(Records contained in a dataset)
+++

theorem bcore_acore (y : List Int) : ∀ (x : Int),
    bcore false x y = acore x y ∧
    bcore true x y = (match y with | [] => 1 | b :: _ => if x = b then 0 else 1) + acore x y := by
  induction y with
  | nil => intro x; simp [bcore, acore]
  | cons b t ih =>
    intro x
    have hf := fun z => (ih z).1
    have ht := fun z => (ih z).2
    rw [bcore_cons, bcore_cons]
    by_cases hbx : b = x
    · rw [if_pos hbx, if_pos hbx]
      cases t with
      | nil => simp [bcore, acore, hbx]
      | cons c t' =>
        rw [hf b]
        simp [acore_cons2, hbx]
    · rw [if_neg hbx, if_neg hbx, ht b]
      cases t with
      | nil => simp [acore, hbx, Ne.symm hbx]
      | cons c t' =>
        rw [acore_cons2]
        constructor
        · by_cases hbc : b = c <;> simp [hbc, hbx, Ne.symm hbx] <;> try (first | ring | omega)
        · by_cases hbc : b = c <;> simp [hbc, hbx, Ne.symm hbx] <;> try (first | ring | omega)

theorem B_eq (a b : Int) (t : List Int) :
    count_isolated_alt (a :: b :: t) = (if a = b then 0 else 1) + acore a (b :: t) := by
  have h := bfold (b :: t) a 0 1 (by omega)
  have hb := (bcore_acore (b :: t) a).2
  simp only [count_isolated_alt, List.drop_one, List.tail_cons]
  rw [if_neg (by simp)]
  rw [h, show (decide ((1:Int) = 1)) = true from by decide, hb]
  simp

-- A side --------------------------------------------------------------------

-- A's loop-body indicator for the full list l at index x.
def indA (l : List Int) (x : Int) : Int :=
  if PySem.List.pyGetD l x 0 = PySem.List.pyGetD l (x + 1) 0 then 0
  else if PySem.List.pyGetD l x 0 ≠ PySem.List.pyGetD l (x + 1) 0 ∧
          PySem.List.pyGetD l x 0 ≠ PySem.List.pyGetD l (x - 1) 0 then 1
  else 0

theorem stepA (l : List Int) (c x : Int) :
    (if PySem.List.pyGetD l x 0 = PySem.List.pyGetD l (x + 1) 0 then c
     else if PySem.List.pyGetD l x 0 ≠ PySem.List.pyGetD l (x + 1) 0 ∧
             PySem.List.pyGetD l x 0 ≠ PySem.List.pyGetD l (x - 1) 0 then c + 1
     else c) = c + indA l x := by
  unfold indA; split_ifs <;> omega

theorem getD_append_index (pre : List Int) (p : Int) (u : List Int) (k : Nat) :
    PySem.List.pyGetD (pre ++ p :: u) ((pre.length : Int) + (k : Int)) 0 = (p :: u).getD k 0 := by
  have : (pre.length : Int) + (k : Int) = ((pre.length + k : Nat) : Int) := by push_cast; ring
  rw [this, PySem.List.pyGetD_natCast]
  simp [List.getD, List.getElem?_append_right (by omega : pre.length ≤ pre.length + k)]

-- the sum of A's indicators from index pre.length+1 upward, plus A's final test,
-- equals acore p u  (l = pre ++ p :: u, u nonempty)
theorem A_main (u : List Int) : ∀ (p : Int) (pre : List Int), u ≠ [] →
    ((PySem.List.pyRange ((pre.length : Int) + 1) (((pre ++ p :: u).length : Int) - 1) 1).map
        (indA (pre ++ p :: u))).sum
      + (if PySem.List.pyGetD (pre ++ p :: u) (((pre ++ p :: u).length : Int) - 1) 0 ≠
            PySem.List.pyGetD (pre ++ p :: u) (((pre ++ p :: u).length : Int) - 2) 0
         then (1 : Int) else 0)
    = acore p u := by
  induction u with
  | nil => intro _ _ h; exact absurd rfl h
  | cons x v ih =>
    intro p pre _
    cases v with
    | nil =>
      have hlen : ((pre ++ p :: [x]).length : Int) = (pre.length : Int) + 2 := by
        simp <;> omega
      rw [hlen]
      rw [PySem.List.pyRange_one_eq_nil (by omega)]
      have h1 : (pre.length : Int) + 2 - 1 = (pre.length : Int) + (1 : Nat) := by push_cast; ring
      have h2 : (pre.length : Int) + 2 - 2 = (pre.length : Int) + (0 : Nat) := by push_cast; ring
      rw [h1, h2, getD_append_index, getD_append_index]
      simp [acore, List.getD]

    | cons y w =>
      have hne : (y :: w : List Int) ≠ [] := by simp
      have ih' := ih x (pre ++ [p]) hne
      have hassoc : (pre ++ [p]) ++ x :: y :: w = pre ++ p :: x :: y :: w := by simp
      rw [hassoc] at ih'
      have hlen2 : ((pre ++ [p]).length : Int) = (pre.length : Int) + 1 := by simp
      rw [hlen2] at ih'
      set l := pre ++ p :: x :: y :: w with hl
      have hlenl : (l.length : Int) = (pre.length : Int) + 3 + (w.length : Int) := by
        simp [hl]; push_cast; ring
      have hcons : PySem.List.pyRange ((pre.length : Int) + 1) ((l.length : Int) - 1) 1
          = ((pre.length : Int) + 1) :: PySem.List.pyRange ((pre.length : Int) + 1 + 1) ((l.length : Int) - 1) 1 :=
        PySem.List.pyRange_one_cons (by omega)
      rw [hcons, List.map_cons, List.sum_cons]
      have hx : indA l ((pre.length : Int) + 1) = (if x ≠ y ∧ x ≠ p then 1 else 0) := by
        unfold indA
        have e1 : PySem.List.pyGetD l ((pre.length : Int) + 1) 0 = x := by
          have := getD_append_index pre p (x :: y :: w) 1
          simpa [hl, List.getD] using this
        have e2 : PySem.List.pyGetD l ((pre.length : Int) + 1 + 1) 0 = y := by
          have := getD_append_index pre p (x :: y :: w) 2
          have h2 : (pre.length : Int) + (2 : Nat) = (pre.length : Int) + 1 + 1 := by push_cast; ring
          rw [h2] at this
          simpa [hl, List.getD] using this
        have e3 : PySem.List.pyGetD l ((pre.length : Int) + 1 - 1) 0 = p := by
          have := getD_append_index pre p (x :: y :: w) 0
          have h0 : (pre.length : Int) + (0 : Nat) = (pre.length : Int) + 1 - 1 := by push_cast; ring
          rw [h0] at this
          simpa [hl, List.getD] using this
        rw [e1, e2, e3]
        split_ifs <;> simp_all
      rw [hx]
      rw [show acore p (x :: y :: w) = (if x ≠ y ∧ x ≠ p then 1 else 0) + acore x (y :: w) from rfl]
      rw [← ih']
      ring

theorem A_eq (a b : Int) (t : List Int) :
    count_isolated (a :: b :: t) =
      (if a ≠ b ∧ a ≠ (a :: b :: t).getLast (by simp) then 1 else 0) + acore a (b :: t) := by
  have hfun : (fun (c x : Int) =>
      if PySem.List.pyGetD (a :: b :: t) x 0 = PySem.List.pyGetD (a :: b :: t) (x + 1) 0 then c
      else if PySem.List.pyGetD (a :: b :: t) x 0 ≠ PySem.List.pyGetD (a :: b :: t) (x + 1) 0 ∧
              PySem.List.pyGetD (a :: b :: t) x 0 ≠ PySem.List.pyGetD (a :: b :: t) (x - 1) 0 then c + 1
      else c) = fun c x => c + indA (a :: b :: t) x := by
    funext c x; exact stepA (a :: b :: t) c x
  unfold count_isolated
  rw [if_pos (by simp)]
  simp only [hfun]
  rw [PySem.List.foldl_add]
  have hcons : PySem.List.pyRange 0 (((a :: b :: t).length : Int) - 1) 1
      = 0 :: PySem.List.pyRange 1 (((a :: b :: t).length : Int) - 1) 1 :=
    PySem.List.pyRange_one_cons (by simp)
  rw [hcons, List.map_cons, List.sum_cons]
  have hmain := A_main (b :: t) a [] (by simp)
  simp only [List.nil_append, List.length_nil, Nat.cast_zero, zero_add] at hmain
  have h0 : indA (a :: b :: t) 0 = (if a ≠ b ∧ a ≠ (a :: b :: t).getLast (by simp) then 1 else 0) := by
    unfold indA
    have e1 : PySem.List.pyGetD (a :: b :: t) 0 0 = a := by simp [PySem.List.pyGetD_zero_cons]
    have e2 : PySem.List.pyGetD (a :: b :: t) (0 + 1) 0 = b := by
      rw [show ((0:Int) + 1) = ((1 : Nat) : Int) by norm_num, PySem.List.pyGetD_natCast]
      rfl
    have e3 : PySem.List.pyGetD (a :: b :: t) (0 - 1) 0 = (a :: b :: t).getLast (by simp) := by
      have : (0 : Int) - 1 = -1 := by ring
      rw [this]
      exact PySem.List.pyGetD_neg_one (a :: b :: t) 0 (List.cons_ne_nil _ _)
    rw [e1, e2, e3]
    split_ifs <;> simp_all
  rw [h0, ← hmain]
  split_ifs <;> ring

+++

- Problem details -
Output the line containing "have e3 : PySem.List.pyGetD (a" and each line after it through the close of the entries, unchanged and with no other lines.

- The answer -
    have e3 : PySem.List.pyGetD (a :: b :: t) (0 - 1) 0 = (a :: b :: t).getLast (by simp) := by
      have : (0 : Int) - 1 = -1 := by ring
      rw [this]
      exact PySem.List.pyGetD_neg_one (a :: b :: t) 0 (List.cons_ne_nil _ _)
    rw [e1, e2, e3]
    split_ifs <;> simp_all
  rw [h0, ← hmain]
  split_ifs <;> ring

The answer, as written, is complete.